The club of supposedly “unfulfilled” footballers is not so exclusive in a competition that  ignores many stories of success during a season in which there is just one winner universally acknowledged – the premiership team.

It is a roll call of greats. Recently it has added Gary Ablett senior, Australian Football Hall of Fame legends Tony Lockett and Bob Skilton, Brownlow Medallist Robert Harvey, Melbourne club icon Robert Flower, St Kilda spiritual leader Nick Riewoldt … and Nathan Buckley.

And there are some famous mistimed shifts – such as Buckley’s from Brisbane to Collingwood – that famously backfired. In the SANFL, ruckman Dexter Kennedy left West Adelaide, where he held the league record as the youngest player to make his senior debut at age 15 years, 11 months and two days in 1970, to join Port Adelaide after 237 games at the end of 1982. He watched West Adelaide win the premiership in 1983.

In the AFL, South Australian Ryan Griffen left the Western Bulldogs at the end of 2014 after 202 game, and was at Greater Western Sydney while the old Footscray ended its 62-year premiership drought in 2016.

On retiring as a player without an AFL premiership at the end of 2007, Buckley was left to find that “fulfillment” as a coach. On leaving the Collingwood coaching role, Buckley says of that “unfulfilled” tag: “My coaching career has mirrored my playing career pretty closely, if I’m talking about it from my perspective.

“Ultimately, to not have been part of a premiership, if I reflect back to what I would’ve thought 20 years ago, I think I would’ve been absolutely gutted and shattered by it.

“I’m disappointed (but) I’m definitely not unfulfilled, because the journey itself has been tremendously fulfilling.

“Bar a kick here or there, I wouldn’t change much,” added Buckley who lost the 2002 AFL grand final as a player by nine points to Brisbane and the 2018 grand final as a coach by five points to West Coast.

One of the men who stopped Buckley achieve premiership success in the 2002 grand final, Brisbane triple-premiership forward Jonathan Brown, says Buckley should not feel unfulfilled, when “his contribution to the Collingwood Football Club and our game in general has been amazing – he has been close to the top of the mountain on several occasions, as a player and a coach”.

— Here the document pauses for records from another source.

-- pv_equiv track=rewrite | github.com/desintegrathor/Vietcong-Blender-plugin | vietcong_bes/core/bone_hierarchy.py | build_bone_hierarchy
-- ===== SOURCE A (Python) =====
-- from typing import Optional, List, Dict
--
-- ISKE_BONE_PARENTS = {
--     # Root
--     'Hips': None,
--
--     # Left leg chain
--     'LeftHip': 'Hips',
--     'LeftKnee': 'LeftHip',
--     'LeftAnkle': 'LeftKnee',
--     'LFoot': 'LeftAnkle',
--     'LToe': 'LFoot',
--
--     # Right leg chain
--     'RightHip': 'Hips',
--     'RightKnee': 'RightHip',
--     'RightAnkle': 'RightKnee',
--     'RFoot': 'RightAnkle',
--     'RToe': 'RFoot',
--
--     # Spine
--     'Chest': 'Hips',
--
--     # Left arm chain
--     'LeftCollar': 'Chest',
--     'LeftShoulder': 'LeftCollar',
--     'LeftElbow': 'LeftShoulder',
--     'LeftWrist': 'LeftElbow',
--     'LeftFingers': 'LeftWrist',
--
--     # Right arm chain
--     'RightCollar': 'Chest',
--     'RightShoulder': 'RightCollar',
--     'RightElbow': 'RightShoulder',
--     'RightWrist': 'RightElbow',
--     'RightFingers': 'RightWrist',
--
--     # Head chain
--     'Neck': 'Chest',
--     'Head': 'Neck',
--     'HeadTop': 'Head',
--
--     # Weapon attachment
--     'Weapon': 'RightWrist',
-- }
--
-- def get_bone_parent(bone_name: str) -> Optional[str]:
--     """Get parent bone name for ISKE bone.
--
--     Args:
--         bone_name: Name of the bone
--
--     Returns:
--         Parent bone name, or None if root or unknown
--     """
--     return ISKE_BONE_PARENTS.get(bone_name)
--
-- def build_bone_hierarchy(bone_names: List[str]) -> Dict[Optional[str], List[str]]:
--     """Build hierarchy dict from list of bone names.
--
--     Args:
--         bone_names: List of bone names found in file
--
--     Returns:
--         Dict mapping parent -> [children]
--         Key None contains root bones
--     """
--     hierarchy: Dict[Optional[str], List[str]] = {}
--     for name in bone_names:
--         parent = get_bone_parent(name)
--         if parent not in hierarchy:
--             hierarchy[parent] = []
--         hierarchy[parent].append(name)
--     return hierarchy
-- ===== SOURCE B (Python) =====
-- # B: recursive partition grouping — take the first name's parent, split the remaining
-- # names into that group and the rest, recurse on the rest; parent lookup walks bone
-- # CHAIN lists (parent = predecessor in its chain) instead of a flat parent dict.
-- from typing import Optional, List, Dict
--
-- BONE_CHAINS = [
--     ['Hips', 'LeftHip', 'LeftKnee', 'LeftAnkle', 'LFoot', 'LToe'],
--     ['Hips', 'RightHip', 'RightKnee', 'RightAnkle', 'RFoot', 'RToe'],
--     ['Hips', 'Chest', 'Neck', 'Head', 'HeadTop'],
--     ['Chest', 'LeftCollar', 'LeftShoulder', 'LeftElbow', 'LeftWrist', 'LeftFingers'],
--     ['Chest', 'RightCollar', 'RightShoulder', 'RightElbow', 'RightWrist', 'RightFingers'],
--     ['RightWrist', 'Weapon'],
-- ]
--
-- def get_bone_parent(bone_name: str) -> Optional[str]:
--     for chain in BONE_CHAINS:
--         if bone_name in chain[1:]:
--             return chain[chain.index(bone_name) - 1]
--     return None
--
-- def build_bone_hierarchy(bone_names: List[str]) -> Dict[Optional[str], List[str]]:
--     if not bone_names:
--         return {}
--     head, *tail = bone_names
--     p = get_bone_parent(head)
--     group = [head] + [n for n in tail if get_bone_parent(n) == p]
--     rest = [n for n in tail if get_bone_parent(n) != p]
--     out = {p: group}
--     out.update(build_bone_hierarchy(rest))
--     return out
-- ===== Notes on version B (the rewrite author's own statement) =====
-- stated objective: alternative
-- what changed: A streams names once into a dict keyed by a flat parent-lookup table, appending to buckets; B recursively partitions the name list by the first name's parent (one group per recursion step) and derives each parent as the predecessor in bone-chain lists instead of a dict lookup.
import Mathlib
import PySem

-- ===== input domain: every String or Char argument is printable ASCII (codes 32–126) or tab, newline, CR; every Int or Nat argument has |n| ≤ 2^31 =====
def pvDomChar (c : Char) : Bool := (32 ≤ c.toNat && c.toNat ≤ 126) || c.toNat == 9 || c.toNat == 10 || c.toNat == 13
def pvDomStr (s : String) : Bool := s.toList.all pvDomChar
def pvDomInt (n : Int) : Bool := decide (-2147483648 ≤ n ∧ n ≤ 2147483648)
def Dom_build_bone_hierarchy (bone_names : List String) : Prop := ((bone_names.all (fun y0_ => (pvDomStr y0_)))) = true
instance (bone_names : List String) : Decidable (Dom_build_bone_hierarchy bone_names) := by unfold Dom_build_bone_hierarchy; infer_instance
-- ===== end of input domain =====

-- B groups recursively: take the first name's parent, partition the remaining names into that
-- group and the rest, recurse on the rest; the parent lookup walks bone-chain lists (parent =
-- predecessor in a chain) instead of a flat parent dict. Alternative decomposition, same result.

-- ===== PORT A =====
def ISKE_BONE_PARENTS : PySem.Dict String (Option String) :=
  PySem.Dict.ofList [
    ("Hips", none),
    ("LeftHip", some "Hips"), ("LeftKnee", some "LeftHip"), ("LeftAnkle", some "LeftKnee"),
    ("LFoot", some "LeftAnkle"), ("LToe", some "LFoot"),
    ("RightHip", some "Hips"), ("RightKnee", some "RightHip"), ("RightAnkle", some "RightKnee"),
    ("RFoot", some "RightAnkle"), ("RToe", some "RFoot"),
    ("Chest", some "Hips"),
    ("LeftCollar", some "Chest"), ("LeftShoulder", some "LeftCollar"), ("LeftElbow", some "LeftShoulder"),
    ("LeftWrist", some "LeftElbow"), ("LeftFingers", some "LeftWrist"),
    ("RightCollar", some "Chest"), ("RightShoulder", some "RightCollar"), ("RightElbow", some "RightShoulder"),
    ("RightWrist", some "RightElbow"), ("RightFingers", some "RightWrist"),
    ("Neck", some "Chest"), ("Head", some "Neck"), ("HeadTop", some "Head"),
    ("Weapon", some "RightWrist")]

def get_bone_parent (bone_name : String) : Option String :=
  ISKE_BONE_PARENTS.getD bone_name none

def build_bone_hierarchy (bone_names : List String) : List (Option String × List String) :=
  (bone_names.foldl (fun hierarchy name =>
      let parent := get_bone_parent name
      let hierarchy := if hierarchy.contains parent then hierarchy else hierarchy.insert parent []
      hierarchy.modify parent [] (fun l => l ++ [name]))
    PySem.Dict.empty).items

-- ===== PORT B =====
def BONE_CHAINS : List (List String) :=
  [["Hips", "LeftHip", "LeftKnee", "LeftAnkle", "LFoot", "LToe"],
   ["Hips", "RightHip", "RightKnee", "RightAnkle", "RFoot", "RToe"],
   ["Hips", "Chest", "Neck", "Head", "HeadTop"],
   ["Chest", "LeftCollar", "LeftShoulder", "LeftElbow", "LeftWrist", "LeftFingers"],
   ["Chest", "RightCollar", "RightShoulder", "RightElbow", "RightWrist", "RightFingers"],
   ["RightWrist", "Weapon"]]

-- the 'for chain in BONE_CHAINS' loop of B's get_bone_parent, as structural recursion over the
-- chain list; the membership guard makes chain.index succeed and yield an index ≥ 1 (the chains
-- are duplicate-free), so '.getD default' on pyGet? of the nonempty chain is never the default
def chain_parent_loop : List (List String) → String → Option String
  | [], _ => none
  | chain :: rest, bone_name =>
    if (PySem.List.slice chain (some 1) none).contains bone_name then
      match PySem.List.index? chain bone_name with
      | some i => PySem.List.pyGet? chain ((i : Int) - 1) |>.getD default
      | none => none
    else chain_parent_loop rest bone_name

def get_bone_parent_B (bone_name : String) : Option String :=
  match chain_parent_loop BONE_CHAINS bone_name with
  | some p => some p
  | none => none

def build_bone_hierarchy_alt (bone_names : List String) : List (Option String × List String) :=
  match bone_names with
  | [] => []
  | head :: tail =>
    let p := get_bone_parent_B head
    let group := head :: tail.filter (fun n => get_bone_parent_B n == p)
    let rest := tail.filter (fun n => !(get_bone_parent_B n == p))
    -- every name in rest has a parent ≠ p, so the recursive dict's keys avoid p:
    -- Python's 'out.update(...)' appends those entries after (p, group)
    (p, group) :: build_bone_hierarchy_alt rest
termination_by bone_names.length
decreasing_by
  simp only [List.length_cons, List.length_unattach]
  exact Nat.lt_succ_of_le (le_trans (List.length_filter_le _ _) (by simp))

-- ===== PRECONDITION & SPEC =====
def Spec_build_bone_hierarchy (bone_names : List String) (out : List (Option String × List String)) : Prop := out = build_bone_hierarchy_alt bone_names
instance (bone_names : List String) (out : List (Option String × List String)) : Decidable (Spec_build_bone_hierarchy bone_names out) := by unfold Spec_build_bone_hierarchy; infer_instance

Tredrea ranks Buckley among the top three of his era during the 1990s and early 2000s, sandwiched between fellow Brownlow Medallists who also have AFL premiership medals – Michael Voss and James Hird.

“Voss is No.1 because he was super tough and could play anywhere,” Tredrea said. “Buckley was the most talented. And Hird did not give us (at Port Adelaide) half the headaches that Buckley did.

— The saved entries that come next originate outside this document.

-- pv_equiv track=rewrite | github.com/MK-Lee13/Algorithm-Study | Programmers/level_1/51_mock_test.py | supo_two
-- ===== SOURCE A (Python) =====
-- def supo_two(answers):
--     answer = 0
--     rules = [1, 3, 4, 5]
--     for i in range(len(answers)):
--         if i % 2 == 0:
--             if answers[i] == 2:
--                 answer += 1
--         else:
--             if answers[i] == rules[(i // 2) % 4]:
--                 answer += 1
--     return answer
-- ===== SOURCE B (Python) =====
-- def supo_two(answers):
--     count = 0
--     rules = [1, 3, 4, 5]
--     it = iter(answers)
--     for a in it:
--         if a == 2:
--             count += 1
--         b = next(it, None)
--         if b is not None and b == rules[0]:
--             count += 1
--         rules.append(rules.pop(0))
--     return count
-- ===== Notes on version B (the rewrite author's own statement) =====
-- stated objective: alternative
-- what changed: Consumes the list two answers at a time from one iterator with a rotating rules queue (append/pop), so there is no index arithmetic at all - no range(len(..)), no i%2 parity branch and no rules[(i//2)%4] lookup.
import Mathlib
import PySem

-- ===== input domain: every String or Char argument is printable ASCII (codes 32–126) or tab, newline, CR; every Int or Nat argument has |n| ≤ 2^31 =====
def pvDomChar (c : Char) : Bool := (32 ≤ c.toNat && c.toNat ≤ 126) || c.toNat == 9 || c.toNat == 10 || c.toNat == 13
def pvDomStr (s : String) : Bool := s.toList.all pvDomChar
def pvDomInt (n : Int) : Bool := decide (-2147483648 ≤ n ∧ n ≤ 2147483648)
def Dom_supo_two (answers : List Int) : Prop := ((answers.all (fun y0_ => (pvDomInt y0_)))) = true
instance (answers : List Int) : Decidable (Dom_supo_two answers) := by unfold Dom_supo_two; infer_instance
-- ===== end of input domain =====

-- B consumes the answers two at a time from one iterator with a rotating rules queue,
-- removing all index arithmetic (no range(len(..)), no parity branch, no rules[(i//2)%4]);
-- an alternative decomposition of the same O(n) task.

-- ===== PORT A =====
def supo_two (answers : List Int) : Int :=
  let rules : List Int := [1, 3, 4, 5]
  (PySem.List.pyRange 0 (PySem.List.len answers) 1).foldl
    (fun answer i =>
      if PySem.Int.mod i 2 == 0 then
        (if PySem.List.pyGetD answers i 0 == 2 then answer + 1 else answer)
      else
        (if PySem.List.pyGetD answers i 0
             == PySem.List.pyGetD rules (PySem.Int.mod (PySem.Int.floordiv i 2) 4) 0
         then answer + 1 else answer)) 0

-- ===== PORT B =====
-- the 'for a in it' loop of Source B: each iteration takes a, then b = next(it, None),
-- then rotates rules by rules.append(rules.pop(0)) (= tail ++ [head]).
def supo_two_go (xs rules : List Int) (count : Int) : Int :=
  match xs with
  | [] => count
  | a :: rest =>
    let count := if a == 2 then count + 1 else count
    match rest with
    | [] => count        -- b is None: no second test, loop ends after the rotation
    | b :: rest' =>
      let count := if b == PySem.List.pyGetD rules 0 0 then count + 1 else count
      supo_two_go rest' (rules.tail ++ [PySem.List.pyGetD rules 0 0]) count

def supo_two_alt (answers : List Int) : Int :=
  supo_two_go answers [1, 3, 4, 5] 0

-- ===== PRECONDITION & SPEC =====
def Spec_supo_two (answers : List Int) (out : Int) : Prop := out = supo_two_alt answers
instance (answers : List Int) (out : Int) : Decidable (Spec_supo_two answers out) := by unfold Spec_supo_two; infer_instance

-- ===== CLAIM (what is proved, stated in full; the proofs are below) =====
def Claim_equal_supo_two : Prop := ∀ (answers : List Int), Dom_supo_two answers → Spec_supo_two answers (supo_two answers)

-- ===== LEMMAS AND PROOFS =====

-- The period-8 answer key both programs realize, and A's per-position predicate.
def pvPat8 : List Int := [2, 1, 2, 3, 2, 4, 2, 5]

def pvPred8 (p : Int × Int) : Bool :=
  p.2 == PySem.List.pyGetD pvPat8 (PySem.Int.mod p.1 8) 0

-- the rules queue after k rotations
def pvRot (k : Nat) : List Int :=
  match k % 4 with
  | 0 => [1, 3, 4, 5]
  | 1 => [3, 4, 5, 1]
  | 2 => [4, 5, 1, 3]
  | _ => [5, 1, 3, 4]

lemma pvRot_step (k : Nat) :
    (pvRot k).tail ++ [PySem.List.pyGetD (pvRot k) 0 0] = pvRot (k + 1) := by
  have h : k % 4 = 0 ∨ k % 4 = 1 ∨ k % 4 = 2 ∨ k % 4 = 3 := by omega
  rcases h with h | h | h | h <;>
    (have h' : (k + 1) % 4 = (k % 4 + 1) % 4 := by omega
     simp [pvRot, h, h', PySem.List.pyGetD, PySem.List.pyGet?, PySem.List.pyIdx?])

-- at an even position 2k the key is 2 (stated with emod, the form simp normalizes to)
lemma pvPat8_even (k : Nat) :
    PySem.List.pyGetD pvPat8 ((2 * (k : Int)) % 8) 0 = 2 := by
  have h : k % 4 = 0 ∨ k % 4 = 1 ∨ k % 4 = 2 ∨ k % 4 = 3 := by omega
  rcases h with h | h | h | h <;>
    (have h' : (2 * (k : Int)) % 8 = 2 * ((k % 4 : Nat) : Int) := by omega
     rw [h', h]) <;>
    simp [pvPat8, PySem.List.pyGetD, PySem.List.pyGet?, PySem.List.pyIdx?]

-- at an odd position 2k+1 the key is the head of the k-times-rotated rules queue
lemma pvPat8_odd (k : Nat) :
    PySem.List.pyGetD pvPat8 ((2 * (k : Int) + 1) % 8) 0
      = PySem.List.pyGetD (pvRot k) 0 0 := by
  have h : k % 4 = 0 ∨ k % 4 = 1 ∨ k % 4 = 2 ∨ k % 4 = 3 := by omega
  rcases h with h | h | h | h <;>
    (have h' : (2 * (k : Int) + 1) % 8 = 2 * ((k % 4 : Nat) : Int) + 1 := by omega
     rw [h', h]) <;>
    simp [pvPat8, pvRot, h, PySem.List.pyGetD, PySem.List.pyGet?, PySem.List.pyIdx?]

-- B's pair loop counts exactly the positions matching the period-8 key.
lemma supo_two_go_count (n : Nat) :
    ∀ (xs : List Int), xs.length ≤ n → ∀ (k : Nat) (c : Int),
      supo_two_go xs (pvRot k) c
        = c + ((PySem.List.enumerate xs (2 * (k : Int))).countP pvPred8 : Int) := by
  induction n with
  | zero =>
    intro xs h k c
    have : xs = [] := List.eq_nil_of_length_eq_zero (by omega)
    subst this
    simp [supo_two_go, PySem.List.enumerate_nil]
  | succ n ih =>
    intro xs h k c
    match xs with
    | [] => simp [supo_two_go, PySem.List.enumerate_nil]
    | [a] =>
      simp only [supo_two_go, PySem.List.enumerate_cons, PySem.List.enumerate_nil,
        List.countP_cons, List.countP_nil]
      have he := pvPat8_even k
      by_cases ha : a = 2
      · simp [pvPred8, ha, he]
      · have : (a == 2) = false := by simp [ha]
        simp [pvPred8, this, he]
    | a :: b :: rest =>
      have hlen : rest.length ≤ n := by simp at h; omega
      simp only [supo_two_go]
      rw [pvRot_step, ih rest hlen (k + 1)]
      simp only [PySem.List.enumerate_cons, List.countP_cons]
      have he := pvPat8_even k
      have ho := pvPat8_odd k
      have hsh : (2 * (k : Int)) + 1 + 1 = 2 * ((k + 1 : Nat) : Int) := by push_cast; ring
      rw [hsh]
      have h1 : pvPred8 (2 * (k : Int), a) = (a == 2) := by
        simp [pvPred8, he]
      have h2 : pvPred8 (2 * (k : Int) + 1, b) = (b == PySem.List.pyGetD (pvRot k) 0 0) := by
        simp [pvPred8, ho]
      rw [h1, h2]
      by_cases ha : a = 2 <;> by_cases hb : b = PySem.List.pyGetD (pvRot k) 0 0 <;>
        simp [ha, hb] <;> ring

-- A's per-position test equals a comparison against the period-8 key at i % 8.
lemma supo_two_pred_eq (answers : List Int) (i : Int) (_h0 : 0 ≤ i) :
    (if PySem.Int.mod i 2 == 0 then PySem.List.pyGetD answers i 0 == 2
     else PySem.List.pyGetD answers i 0
          == PySem.List.pyGetD [1, 3, 4, 5] (PySem.Int.mod (PySem.Int.floordiv i 2) 4) 0)
    = (PySem.List.pyGetD answers i 0
       == PySem.List.pyGetD pvPat8 (PySem.Int.mod i 8) 0) := by
  rw [PySem.Int.mod_eq_emod_of_pos (b := 2) (by norm_num),
      PySem.Int.mod_eq_emod_of_pos (b := 4) (by norm_num),
      PySem.Int.mod_eq_emod_of_pos (b := 8) (by norm_num),
      PySem.Int.floordiv_eq_ediv_of_pos (by norm_num)]
  have h8 : i % 8 = 0 ∨ i % 8 = 1 ∨ i % 8 = 2 ∨ i % 8 = 3 ∨ i % 8 = 4 ∨
      i % 8 = 5 ∨ i % 8 = 6 ∨ i % 8 = 7 := by omega
  rcases h8 with h8 | h8 | h8 | h8 | h8 | h8 | h8 | h8 <;>
    (have h2 : i % 2 = i % 8 % 2 := by omega
     have h4 : i / 2 % 4 = i % 8 / 2 := by omega
     rw [h2, h4, h8]) <;>
    simp [pvPat8, PySem.List.pyGetD, PySem.List.pyGet?, PySem.List.pyIdx?]

-- ===== VERDICT (by name: the statement is the Claim_ definition above) =====
theorem supo_two_spec : Claim_equal_supo_two := by
  intro answers _
  unfold Spec_supo_two supo_two supo_two_alt
  have hbody :
      (fun (answer i : Int) =>
        if PySem.Int.mod i 2 == 0 then
          (if PySem.List.pyGetD answers i 0 == 2 then answer + 1 else answer)
        else
          (if PySem.List.pyGetD answers i 0
               == PySem.List.pyGetD [1, 3, 4, 5] (PySem.Int.mod (PySem.Int.floordiv i 2) 4) 0
           then answer + 1 else answer))
      = (fun (answer i : Int) =>
          if (if PySem.Int.mod i 2 == 0 then PySem.List.pyGetD answers i 0 == 2
              else PySem.List.pyGetD answers i 0
                   == PySem.List.pyGetD [1, 3, 4, 5] (PySem.Int.mod (PySem.Int.floordiv i 2) 4) 0)
          then answer + 1 else answer) := by
    funext a i
    cases PySem.Int.mod i 2 == 0 <;> simp
  simp only [hbody]
  rw [PySem.List.foldl_count_if]
  rw [List.countP_congr (fun i hi => by
    rw [supo_two_pred_eq answers i (PySem.List.mem_pyRange_one.mp hi).1])]
  have hB := supo_two_go_count answers.length answers (le_refl _) 0 0
  have hrot : pvRot 0 = [1, 3, 4, 5] := rfl
  rw [hrot] at hB
  simp only [Nat.cast_zero, mul_zero, zero_add] at hB
  rw [hB, PySem.List.enumerate_eq_map_pyRange answers 0, List.countP_map]
  simp only [Function.comp_def, pvPred8]
  rw [zero_add]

“They always will be the ‘Big Three’ of my time and that does not change by Nathan being without a premiership as a player.”

Buckley’s AFL playing career did not begin at Collingwood, and his coaching career might not end with Collingwood either. He does note: “I think I may have died during the week; there were a lot of eulogies that were handed out.”

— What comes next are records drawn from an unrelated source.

-- pv_equiv track=rewrite | github.com/DrSh1ny/AED | ficha3/ficha3.py | algoritmo_2
-- ===== SOURCE A (Python) =====
-- def algoritmo_2(lista):
--     metade=len(lista)/2
--     chave=0
--     for i in range(0,4):
--         mask=2**i
--         count=0
--         for j in range(len(lista)):
--             resultado=lista[j]&mask
--             if(resultado==mask):
--                 count+=1
--         if(count>metade):
--             chave+=mask
--         mask=mask*2 #dumb, already defined at beggining
--     return chave
-- ===== SOURCE B (Python) =====
-- def algoritmo_2(lista):
--     # single pass: four counters updated together, then integer majority test
--     c0 = c1 = c2 = c3 = 0
--     for x in lista:
--         if x & 1 == 1:
--             c0 += 1
--         if x & 2 == 2:
--             c1 += 1
--         if x & 4 == 4:
--             c2 += 1
--         if x & 8 == 8:
--             c3 += 1
--     n = len(lista)
--     chave = 0
--     if 2 * c0 > n:
--         chave += 1
--     if 2 * c1 > n:
--         chave += 2
--     if 2 * c2 > n:
--         chave += 4
--     if 2 * c3 > n:
--         chave += 8
--     return chave
-- ===== Notes on version B (the rewrite author's own statement) =====
-- stated objective: alternative
-- what changed: B replaces A's four separate rescans of the list (one per bit, with indexed access and a float half-length comparison) by a single foldl-style pass maintaining four counters at once, followed by integer majority tests 2*count > len.
import Mathlib
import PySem

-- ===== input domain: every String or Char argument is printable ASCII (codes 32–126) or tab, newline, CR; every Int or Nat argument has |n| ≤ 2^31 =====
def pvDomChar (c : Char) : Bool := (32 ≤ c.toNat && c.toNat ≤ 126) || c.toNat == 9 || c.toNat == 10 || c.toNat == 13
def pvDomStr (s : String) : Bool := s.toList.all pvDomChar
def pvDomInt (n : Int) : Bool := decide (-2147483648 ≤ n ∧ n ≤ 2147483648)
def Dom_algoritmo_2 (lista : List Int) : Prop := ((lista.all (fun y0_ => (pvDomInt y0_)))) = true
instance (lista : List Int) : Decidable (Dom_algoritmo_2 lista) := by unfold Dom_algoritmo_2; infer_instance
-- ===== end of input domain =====

-- B: one pass over the list maintaining four bit counters at once, then integer majority tests,
-- instead of A's four separate indexed rescans with a float half-length comparison (objective: alternative).


-- ===== PORT A =====
-- 'metade = len(lista)/2' is an exact binary float and count, len are ints with |·| ≤ 2^31,
-- so 'count > metade' is ported exactly as '2*count > len'.  The trailing dead rebinding
-- 'mask = mask*2' (mask is re-assigned at the top of each iteration) has no effect and is omitted.
def algoritmo_2 (lista : List Int) : Int :=
  let n : Int := lista.length
  (PySem.List.pyRange 0 4 1).foldl (fun chave i =>
    let mask : Int := 2 ^ i.toNat
    let count : Int := (PySem.List.pyRange 0 n 1).foldl (fun count j =>
      let resultado := PySem.Int.band (PySem.List.pyGetD lista j 0) mask
      if resultado == mask then count + 1 else count) 0
    if 2 * count > n then chave + mask else chave) 0

-- ===== PORT B =====
def algoritmo_2_alt (lista : List Int) : Int :=
  let cs : Int × Int × Int × Int := lista.foldl (fun cs x =>
    (if PySem.Int.band x 1 == 1 then cs.1 + 1 else cs.1,
     if PySem.Int.band x 2 == 2 then cs.2.1 + 1 else cs.2.1,
     if PySem.Int.band x 4 == 4 then cs.2.2.1 + 1 else cs.2.2.1,
     if PySem.Int.band x 8 == 8 then cs.2.2.2 + 1 else cs.2.2.2)) (0, 0, 0, 0)
  let n : Int := lista.length
  let chave : Int := 0
  let chave := if 2 * cs.1 > n then chave + 1 else chave
  let chave := if 2 * cs.2.1 > n then chave + 2 else chave
  let chave := if 2 * cs.2.2.1 > n then chave + 4 else chave
  let chave := if 2 * cs.2.2.2 > n then chave + 8 else chave
  chave

-- ===== PRECONDITION & SPEC =====
def Spec_algoritmo_2 (lista : List Int) (out : Int) : Prop := out = algoritmo_2_alt lista
instance (lista : List Int) (out : Int) : Decidable (Spec_algoritmo_2 lista out) := by unfold Spec_algoritmo_2; infer_instance

-- ===== CLAIM (what is proved, stated in full; the proofs are below) =====
def Claim_equal_algoritmo_2 : Prop := ∀ (lista : List Int), Dom_algoritmo_2 lista → Spec_algoritmo_2 lista (algoritmo_2 lista)

-- ===== LEMMAS AND PROOFS =====

-- A's per-bit count, as a fold over the elements (after removing the index access).
def pvCnt (m : Int) (xs : List Int) : Int :=
  xs.foldl (fun c x => if PySem.Int.band x m == m then c + 1 else c) 0

theorem pvCnt_shift (m : Int) (xs : List Int) (a : Int) :
    xs.foldl (fun c x => if PySem.Int.band x m == m then c + 1 else c) a = a + pvCnt m xs := by
  induction xs generalizing a with
  | nil => simp [pvCnt]
  | cons x xs ih =>
    simp only [pvCnt, List.foldl_cons]
    rw [ih, ih]
    split <;> ring

-- B's single pass computes the four per-bit counts of A.
theorem pvFold4 (xs : List Int) (a b c d : Int) :
    xs.foldl (fun cs x =>
      ((if PySem.Int.band x 1 == 1 then cs.1 + 1 else cs.1,
        if PySem.Int.band x 2 == 2 then cs.2.1 + 1 else cs.2.1,
        if PySem.Int.band x 4 == 4 then cs.2.2.1 + 1 else cs.2.2.1,
        if PySem.Int.band x 8 == 8 then cs.2.2.2 + 1 else cs.2.2.2) : Int × Int × Int × Int))
      (a, b, c, d)
    = (a + pvCnt 1 xs, b + pvCnt 2 xs, c + pvCnt 4 xs, d + pvCnt 8 xs) := by
  induction xs generalizing a b c d with
  | nil => simp [pvCnt]
  | cons x xs ih =>
    rw [List.foldl_cons, ih]
    have e : ∀ m : Int, pvCnt m (x :: xs)
        = (if PySem.Int.band x m == m then (1 : Int) else 0) + pvCnt m xs := by
      intro m
      have u : pvCnt m (x :: xs)
          = xs.foldl (fun c x => if PySem.Int.band x m == m then c + 1 else c)
              (if PySem.Int.band x m == m then (0 : Int) + 1 else 0) := rfl
      rw [u, pvCnt_shift]
      split <;> ring
    simp only [e]
    split_ifs <;> simp [Prod.ext_iff] <;> omega

-- ===== VERDICT (by name: the statement is the Claim_ definition above) =====
theorem algoritmo_2_spec : Claim_equal_algoritmo_2 := by
  intro lista _
  show algoritmo_2 lista = algoritmo_2_alt lista
  unfold algoritmo_2 algoritmo_2_alt
  have hr : PySem.List.pyRange 0 4 1 = [0, 1, 2, 3] := by decide
  have p2 : (2 : Int) ^ Int.toNat 2 = 4 := by decide
  have p3 : (2 : Int) ^ Int.toNat 3 = 8 := by decide
  simp only [hr, List.foldl_cons, List.foldl_nil, pvFold4, p2, p3]
  have hc : ∀ m : Int,
      (PySem.List.pyRange 0 (lista.length : Int) 1).foldl (fun count j =>
        if PySem.Int.band (PySem.List.pyGetD lista j 0) m == m then count + 1 else count) 0
      = pvCnt m lista := by
    intro m
    exact PySem.List.foldl_pyRange_zero_pyGetD' lista 0
      (fun c x => if PySem.Int.band x m == m then c + 1 else c) 0
  simp only [hc]
  norm_num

Buckley is 48. He still has much time to add more and more of his imprint on Australian football.

“Anything Nathan does next, he will grab with both hands,” says Cunningham. “I admire everything about Nathan. He has his detractors, but I did (while working as a consultant with the football staff at Collingwood) see how good Nathan was as a coach. He really cared about the game, the people and the club.”

Another chapter seems inevitable in the Buckley football book.

Perhaps he will finally return to Alberton to match his SANFL premiership success with a successful coaching stint.